(Collected data)
......

-- pv_equiv track=rewrite | github.com/forus/hackasm | hackasm.py | _strip_labels
-- ===== SOURCE A (Python) =====
-- def _strip_labels(stripped_lines):
--     labelless_lines = []
--     label_symbol_to_code_address = {}
--     for line in stripped_lines:
--         if line.startswith('(') and line.endswith(')'):
--             label = line.lstrip('(').rstrip(')')
--             if label in _predefined_address_symbols:
--                 raise ValueError('"{}" is predefined symbol. Hence cannot be label name.'.format(label))
--             label_symbol_to_code_address[label] = len(labelless_lines)
--         else:
--             labelless_lines.append(line)
--     return labelless_lines, label_symbol_to_code_address
--
-- _predefined_address_symbols = {
--     'SP': 0,
--     'LCL': 1,
--     'ARG': 2,
--     'THIS': 3,
--     'THAT': 4,
--     'R1': 1,
--     'R2': 2,
--     'R3': 3,
--     'R4': 4,
--     'R5': 5,
--     'R6': 6,
--     'R7': 7,
--     'R8': 8,
--     'R9': 9,
--     'R10': 10,
--     'R11': 11,
--     'R12': 12,
--     'R13': 13,
--     'R14': 14,
--     'R15': 15,
--     'SCREEN': 16384,
--     'KBD': 24576,
-- }
-- ===== SOURCE B (Python) =====
-- def _strip_labels(stripped_lines):
--     def is_code(line):
--         return not (line.startswith('(') and line.endswith(')'))
--
--     labelless_lines = [line for line in stripped_lines if is_code(line)]
--     label_symbol_to_code_address = {}
--     for i, line in enumerate(stripped_lines):
--         if not is_code(line):
--             label = line.lstrip('(').rstrip(')')
--             if label in _predefined_address_symbols:
--                 raise ValueError('"{}" is predefined symbol. Hence cannot be label name.'.format(label))
--             label_symbol_to_code_address[label] = sum(1 for l in stripped_lines[:i] if is_code(l))
--     return labelless_lines, label_symbol_to_code_address
--
-- _predefined_address_symbols = {
--     'SP': 0, 'LCL': 1, 'ARG': 2, 'THIS': 3, 'THAT': 4,
--     'R1': 1, 'R2': 2, 'R3': 3, 'R4': 4, 'R5': 5, 'R6': 6, 'R7': 7,
--     'R8': 8, 'R9': 9, 'R10': 10, 'R11': 11, 'R12': 12, 'R13': 13,
--     'R14': 14, 'R15': 15, 'SCREEN': 16384, 'KBD': 24576,
-- }
-- ===== Notes on version B (the rewrite author's own statement) =====
-- stated objective: alternative
-- what changed: A's single interleaved pass that appends code lines and records each label address as the growing list's length is replaced by a filter comprehension for the labelless lines plus an enumerate loop that computes each label's address independently as the count of code lines in the prefix slice before it.
import Mathlib
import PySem

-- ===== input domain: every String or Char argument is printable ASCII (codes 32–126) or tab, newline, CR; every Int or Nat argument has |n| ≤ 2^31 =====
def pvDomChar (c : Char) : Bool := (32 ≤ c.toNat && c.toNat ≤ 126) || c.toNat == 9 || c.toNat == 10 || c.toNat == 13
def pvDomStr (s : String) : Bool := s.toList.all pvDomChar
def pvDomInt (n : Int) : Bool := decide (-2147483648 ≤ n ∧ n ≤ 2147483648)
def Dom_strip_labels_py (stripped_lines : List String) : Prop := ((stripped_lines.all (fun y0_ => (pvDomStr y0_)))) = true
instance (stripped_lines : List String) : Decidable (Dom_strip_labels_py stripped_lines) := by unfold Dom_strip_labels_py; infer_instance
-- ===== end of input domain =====

-- B replaces A's single interleaved append-and-record pass by a filter comprehension
-- plus an enumerate loop that recomputes each label's address as the count of code lines
-- in the prefix slice before it (alternative decomposition; B is asymptotically slower).

-- ===== PORT A =====
-- the keys of _predefined_address_symbols (only membership is used)
def pvPredef : List String :=
  ["SP", "LCL", "ARG", "THIS", "THAT", "R1", "R2", "R3", "R4", "R5", "R6", "R7",
   "R8", "R9", "R10", "R11", "R12", "R13", "R14", "R15", "SCREEN", "KBD"]

-- line.startswith('(') and line.endswith(')')
def pvIsLabel (line : String) : Bool :=
  PySem.Str.startswith line "(" && PySem.Str.endswith line ")"

-- line.lstrip('(').rstrip(')') — exact: the strip sets are single characters,
-- so dropWhile from each end is exactly Python's lstrip/rstrip with chars
def pvStripParens (line : String) : String :=
  String.ofList (((line.toList.dropWhile (· == '(')).reverse.dropWhile (· == ')')).reverse)

def strip_labels_py (stripped_lines : List String) : List String × (List (String × Int)) :=
  let st := stripped_lines.foldl
    (fun (st : List String × PySem.Dict String Int) line =>
      if pvIsLabel line then
        -- Python raises ValueError here when pvStripParens line ∈ pvPredef; Pre_ excludes those inputs
        (st.1, st.2.insert (pvStripParens line) (st.1.length : Int))
      else
        (st.1 ++ [line], st.2))
    ([], PySem.Dict.empty)
  (st.1, st.2.items)

-- ===== PORT B =====
-- not (line.startswith('(') and line.endswith(')'))
def pvIsCode (line : String) : Bool := !(pvIsLabel line)

def strip_labels_py_alt (stripped_lines : List String) : List String × (List (String × Int)) :=
  let labelless_lines := stripped_lines.filter (fun line => pvIsCode line)
  let d := (PySem.List.enumerate stripped_lines).foldl
    (fun (d : PySem.Dict String Int) p =>
      if !(pvIsCode p.2) then
        -- Python raises ValueError here when pvStripParens p.2 ∈ pvPredef; Pre_ excludes those inputs
        d.insert (pvStripParens p.2)
          -- sum(1 for l in stripped_lines[:i] if is_code(l))
          ((PySem.List.slice stripped_lines none (some p.1)).foldl
            (fun acc l => if pvIsCode l then acc + 1 else acc) (0 : Int))
      else d)
    PySem.Dict.empty
  (labelless_lines, d.items)

-- ===== PRECONDITION & SPEC =====
-- Pre_ excludes exactly the inputs on which A raises ValueError: a label line whose
-- stripped name is a predefined symbol. B raises the same ValueError there.
def Pre_strip_labels_py (stripped_lines : List String) : Prop :=
  ∀ line ∈ stripped_lines, pvIsLabel line = true → pvStripParens line ∉ pvPredef

instance (stripped_lines : List String) : Decidable (Pre_strip_labels_py stripped_lines) := by
  unfold Pre_strip_labels_py; infer_instance

def pvWitness_strip_labels_py : List String := ["(LOOP)", "@1", "D=A", "(END)", "@END"]

def Spec_strip_labels_py (stripped_lines : List String) (out : List String × (List (String × Int))) : Prop := out = strip_labels_py_alt stripped_lines
instance (stripped_lines : List String) (out : List String × (List (String × Int))) : Decidable (Spec_strip_labels_py stripped_lines out) := by unfold Spec_strip_labels_py; infer_instance

-- ===== CLAIM (what is proved, stated in full; the proofs are below) =====
def Claim_equal_strip_labels_py : Prop := ∀ (stripped_lines : List String), Dom_strip_labels_py stripped_lines → Pre_strip_labels_py stripped_lines → Spec_strip_labels_py stripped_lines (strip_labels_py stripped_lines)

-- ===== LEMMAS AND PROOFS =====

-- reference recursion: the dict both loops build (n = number of code lines seen so far)
def pvG : List String → Int → PySem.Dict String Int → PySem.Dict String Int
  | [], _, d => d
  | l :: ls, n, d =>
    if pvIsLabel l then pvG ls n (d.insert (pvStripParens l) n) else pvG ls (n + 1) d

-- A's interleaved fold: the list part is acc ++ filter, the dict part is pvG
theorem pvA_fold (lines : List String) :
    ∀ (acc : List String) (d : PySem.Dict String Int),
      lines.foldl
        (fun (st : List String × PySem.Dict String Int) line =>
          if pvIsLabel line then
            (st.1, st.2.insert (pvStripParens line) (st.1.length : Int))
          else
            (st.1 ++ [line], st.2)) (acc, d)
      = (acc ++ lines.filter (fun l => pvIsCode l), pvG lines (acc.length : Int) d) := by
  induction lines with
  | nil => intro acc d; simp [pvG]
  | cons l ls ih =>
    intro acc d
    by_cases h : pvIsLabel l = true
    · simp [List.foldl_cons, h, ih, pvG, pvIsCode]
    · have h' : pvIsLabel l = false := by simpa using h
      simp only [List.foldl_cons, List.filter_cons, pvIsCode, h', Bool.not_false, if_true,
        Bool.false_eq_true, if_false, pvG]
      rw [ih (acc ++ [l]) d]
      simp only [List.length_append, List.length_cons, List.length_nil, List.append_assoc,
        List.singleton_append]
      push_cast
      ring_nf
      simp [pvIsCode]

-- B's enumerate fold equals pvG when started at index s with drop/take bookkeeping
theorem pvB_fold (L : List String) (ls : List String) :
    ∀ (s : Nat) (d : PySem.Dict String Int), ls = L.drop s →
      (PySem.List.enumerate ls (s : Int)).foldl
        (fun (d : PySem.Dict String Int) p =>
          if !(pvIsCode p.2) then
            d.insert (pvStripParens p.2)
              ((PySem.List.slice L none (some p.1)).foldl
                (fun acc l => if pvIsCode l then acc + 1 else acc) (0 : Int))
          else d) d
      = pvG ls (((L.take s).countP (fun l => pvIsCode l) : Nat) : Int) d := by
  induction ls with
  | nil => intro s d _; simp [pvG]
  | cons l ls ih =>
    intro s d hdrop
    have hs : s < L.length := by
      by_contra hge
      rw [List.drop_eq_nil_of_le (Nat.le_of_not_lt hge)] at hdrop
      exact List.cons_ne_nil l ls hdrop
    have hget : L[s]? = some l := by
      have h0 := congrArg (fun t => t[0]?) hdrop
      simp only [List.getElem?_cons_zero, List.getElem?_drop] at h0
      simpa using h0.symm
    have htake : L.take (s + 1) = L.take s ++ [l] := by
      rw [List.take_add_one, hget]; rfl
    have htail : ls = L.drop (s + 1) := by
      have h1 : (L.drop s).tail = L.drop (s + 1) := List.tail_drop
      rw [← hdrop] at h1
      simpa using h1
    have hcast : ((s : Nat) : Int) + 1 = (((s + 1 : Nat)) : Int) := by push_cast; ring
    have hval : (PySem.List.slice L none (some ((s : Nat) : Int))).foldl
        (fun acc l => if pvIsCode l then acc + 1 else acc) (0 : Int)
        = (((L.take s).countP (fun l => pvIsCode l) : Nat) : Int) := by
      rw [PySem.List.slice_to_natCast, PySem.List.foldl_if_add_one]
      simp
    rw [PySem.List.enumerate_cons, List.foldl_cons, hcast]
    by_cases h : pvIsLabel l = true
    · have hc : pvIsCode l = false := by simp [pvIsCode, h]
      simp only [hc, Bool.not_false, if_true]
      rw [hval, ih (s + 1) _ htail]
      have hcnt : (L.take (s + 1)).countP (fun l => pvIsCode l)
          = (L.take s).countP (fun l => pvIsCode l) := by
        rw [htake, List.countP_append]; simp [hc]
      rw [hcnt]
      simp [pvG, h]
    · have hc : pvIsCode l = true := by simp [pvIsCode, h]
      simp only [hc, Bool.not_true, Bool.false_eq_true, if_false]
      rw [ih (s + 1) _ htail]
      have hcnt : (L.take (s + 1)).countP (fun l => pvIsCode l)
          = (L.take s).countP (fun l => pvIsCode l) + 1 := by
        rw [htake, List.countP_append]; simp [hc]
      rw [hcnt]
      simp only [pvG, h, Bool.false_eq_true, if_false]
      push_cast
      ring_nf

-- ===== VERDICT (by name: the statement is the Claim_ definition above) =====
theorem strip_labels_py_spec : Claim_equal_strip_labels_py := by
  intro stripped_lines _ _
  unfold Spec_strip_labels_py strip_labels_py strip_labels_py_alt
  have hb := pvB_fold stripped_lines stripped_lines 0 PySem.Dict.empty rfl
  simp only [List.take_zero, List.countP_nil, Nat.cast_zero] at hb
  rw [pvA_fold stripped_lines [] PySem.Dict.empty]
  simp only [List.nil_append, List.length_nil, Nat.cast_zero]
  rw [← hb]
-- ===== VERDICT (by name: the statement is the Claim_ definition above) =====
theorem simple_splitter_by_paragraph_and_length_spec : Claim_equal_simple_splitter_by_paragraph_and_length := by
  intro text m _hdom hpre
  unfold Spec_simple_splitter_by_paragraph_and_length
  unfold simple_splitter_by_paragraph_and_length simple_splitter_by_paragraph_and_length_alt
  rcases hpre with hm | hblank
  · have hinit : pvInv [] ([], []) := by
      refine ⟨rfl, by simp, by simp, by simp, rfl⟩
    have hinv := pvFoldInv m hm (PySem.Chars.splitOn text.toList ['\n']) [] ([], []) hinit
    obtain ⟨hfold, hempty, hlast, hout, hblk⟩ := hinv
    set parts := (PySem.Chars.splitOn text.toList ['\n']).foldl (aParaStep m) [] with hparts
    set st := (PySem.Chars.splitOn text.toList ['\n']).foldl (bParaStep m) ([], []) with hst
    simp only []
    rw [hfold]
    congr 1
    apply List.filter_eq_self.mpr
    intro x hx
    have hx' : x = pvNl2 ∨ (x ≠ [] ∧ PySem.Chars.strip x = x) := by
      by_cases hb : st.2 = []
      · rw [if_pos hb] at hx; exact hout x hx
      · rw [if_neg hb] at hx
        rcases List.mem_append.mp hx with h | h
        · exact hout x h
        · simp at h; subst h; exact Or.inr ⟨hb, hblk⟩
    rcases hx' with rfl | ⟨hne, hsx⟩
    · simp
    · have : PySem.Chars.strip x ≠ [] := by rw [hsx]; exact hne
      simp [this]
  · have h := pvBlankOnly m (PySem.Chars.splitOn text.toList ['\n']) hblank
    rw [h.1, h.2]
    rfl
theorem N_zero (l : List Int) (s : Int) : N l 0 s = if s = 0 then 1 else 0 := by
  induction l with
  | nil => simp [N]
  | cons v vs ih => simp [N, ih]

theorem N_neg (l : List Int) (k s : Int) (hk : k < 0) : N l k s = 0 := by
  induction l generalizing k s with
  | nil => simp [N]; omega
  | cons v vs ih => simp [N, ih k s hk]; omega

theorem N_snoc (l : List Int) (v k s : Int) :
    N (l ++ [v]) k s = N l k s + (if 1 ≤ k then N l (k - 1) (s - v) else 0) := by
  induction l generalizing k s with
  | nil => simp [N]
  | cons u us ih =>
    simp only [List.cons_append, N, ih]
    by_cases h1 : 1 ≤ k
    · by_cases h2 : 1 ≤ k - 1
      · simp [h1, h2]
        have : s - u - v = s - v - u := by ring
        rw [this]; ring
      · simp [h1, h2]; ring
    · simp [h1]

-- the allowed values above M: filter of range(M, 14) by not-membership
def valsF (cards : List Int) (M : Int) : List Int :=
  (PySem.List.pyRange M 14 1).filter (fun v => decide (v ∉ cards))

theorem valsF_ge (cards : List Int) (M : Int) (h : 14 ≤ M) : valsF cards M = [] := by
  unfold valsF
  rw [PySem.List.pyRange_one_eq_nil (by omega)]
  rfl

theorem valsF_step (cards : List Int) (M : Int) (h : M < 14) :
    valsF cards M =
      if M ∈ cards then valsF cards (M + 1) else M :: valsF cards (M + 1) := by
  unfold valsF
  rw [PySem.List.pyRange_one_cons h]
  by_cases hm : M ∈ cards <;> simp [hm]

theorem valsF_snoc (cards : List Int) (i M : Int) (h : i < M) :
    valsF (cards ++ [i]) M = valsF cards M := by
  unfold valsF
  apply List.filter_congr
  intro x hx
  rw [PySem.List.mem_pyRange_one] at hx
  simp only [List.mem_append, List.mem_singleton, decide_eq_decide]
  constructor
  · intro hn hmem; exact hn (Or.inl hmem)
  · intro hn hmem
    rcases hmem with h1 | h2
    · exact hn h1
    · omega

theorem sum32Fuel_eq_N :
    ∀ (fuel : Nat) (L : Int) (cards : List Int) (total nc : Int),
      PySem.List.pyGet? cards (-1) = some L → (14 - L).toNat < fuel →
      sum32Fuel fuel total nc cards =
        if nc = 5 then (if total = 32 then 1 else 0)
        else N (valsF cards L) (5 - nc) (32 - total) := by
  intro fuel
  induction fuel with
  | zero => intro L cards total nc _ hfuel; omega
  | succ f ih =>
    intro L cards total nc hget hfuel
    by_cases hnc : nc = 5
    · unfold sum32Fuel; simp [hnc]
    · have hLmem : L ∈ cards := PySem.List.mem_of_pyGet?_eq_some cards hget
      have hk' : (5 : Int) - nc ≠ 0 := by omega
      conv_lhs => rw [sum32Fuel]
      rw [if_neg hnc, hget]
      -- the loop: fold over range(M,14) computes acc + N (valsF cards M) (5-nc) (32-total)
      have aux : ∀ (n : Nat) (M acc : Int), (14 - M).toNat ≤ n → L ≤ M →
          (PySem.List.pyRange M 14 1).foldl
            (fun count i =>
              if i ∈ cards then count
              else count + sum32Fuel f (total + i) (nc + 1) (cards ++ [i]))
            acc
          = acc + N (valsF cards M) (5 - nc) (32 - total) := by
        intro n
        induction n with
        | zero =>
          intro M acc hn hLM
          have h14 : 14 ≤ M := by omega
          rw [PySem.List.pyRange_one_eq_nil (by omega), valsF_ge cards M h14]
          simp [N, hk']
        | succ m ihm =>
          intro M acc hn hLM
          by_cases h14 : 14 ≤ M
          · rw [PySem.List.pyRange_one_eq_nil (by omega), valsF_ge cards M h14]
            simp [N, hk']
          · have hM14 : M < 14 := by omega
            rw [PySem.List.pyRange_one_cons hM14]
            simp only [List.foldl_cons]
            by_cases hMc : M ∈ cards
            · rw [if_pos hMc, ihm (M + 1) acc (by omega) (by omega),
                valsF_step cards M hM14, if_pos hMc]
            · rw [if_neg hMc]
              have hML : L < M := by
                rcases lt_or_eq_of_le hLM with h | h
                · exact h
                · exact absurd (h ▸ hLmem) hMc
              -- the recursive call equals N (valsF cards (M+1)) (5-nc-1) (32-total-M)
              have hrec : sum32Fuel f (total + M) (nc + 1) (cards ++ [M])
                  = N (valsF cards (M + 1)) (5 - nc - 1) (32 - total - M) := by
                have hget' : PySem.List.pyGet? (cards ++ [M]) (-1) = some M :=
                  PySem.List.pyGet?_neg_one_append_singleton cards M
                rw [ih M (cards ++ [M]) (total + M) (nc + 1) hget' (by omega)]
                have hv : valsF (cards ++ [M]) M = valsF cards (M + 1) := by
                  rw [valsF_step (cards ++ [M]) M hM14,
                    if_pos (by simp : M ∈ cards ++ [M]),
                    valsF_snoc cards M (M + 1) (by omega)]
                by_cases h5 : nc + 1 = 5
                · have : (5 : Int) - nc - 1 = 0 := by omega
                  rw [if_pos h5, this, N_zero]
                  split_ifs with a b c <;> omega
                · rw [if_neg h5, hv]
                  congr 1 <;> omega
              rw [hrec, ihm (M + 1) _ (by omega) (by omega),
                valsF_step cards M hM14, if_neg hMc]
              simp only [N]
              by_cases h1 : 1 ≤ (5 : Int) - nc
              · rw [if_pos h1]; ring
              · rw [if_neg h1,
                  N_neg (valsF cards (M + 1)) (5 - nc - 1) (32 - total - M) (by omega)]
                ring
      have hfin := aux ((14 - L).toNat + 1) L 0 (by omega) le_rfl
      rw [zero_add] at hfin
      rw [if_neg hnc]
      exact hfin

......

GOAL OF THE EXERCISE: Return, word for word, the lines of the data above from the line with "simp only [List.cons_append, N, ih]" through the line with "rw [PySem.List.pyRange_one_cons h]", inclusive.

REPLY:
    simp only [List.cons_append, N, ih]
    by_cases h1 : 1 ≤ k
    · by_cases h2 : 1 ≤ k - 1
      · simp [h1, h2]
        have : s - u - v = s - v - u := by ring
        rw [this]; ring
      · simp [h1, h2]; ring
    · simp [h1]

-- the allowed values above M: filter of range(M, 14) by not-membership
def valsF (cards : List Int) (M : Int) : List Int :=
  (PySem.List.pyRange M 14 1).filter (fun v => decide (v ∉ cards))

theorem valsF_ge (cards : List Int) (M : Int) (h : 14 ≤ M) : valsF cards M = [] := by
  unfold valsF
  rw [PySem.List.pyRange_one_eq_nil (by omega)]
  rfl

theorem valsF_step (cards : List Int) (M : Int) (h : M < 14) :
    valsF cards M =
      if M ∈ cards then valsF cards (M + 1) else M :: valsF cards (M + 1) := by
  unfold valsF
  rw [PySem.List.pyRange_one_cons h]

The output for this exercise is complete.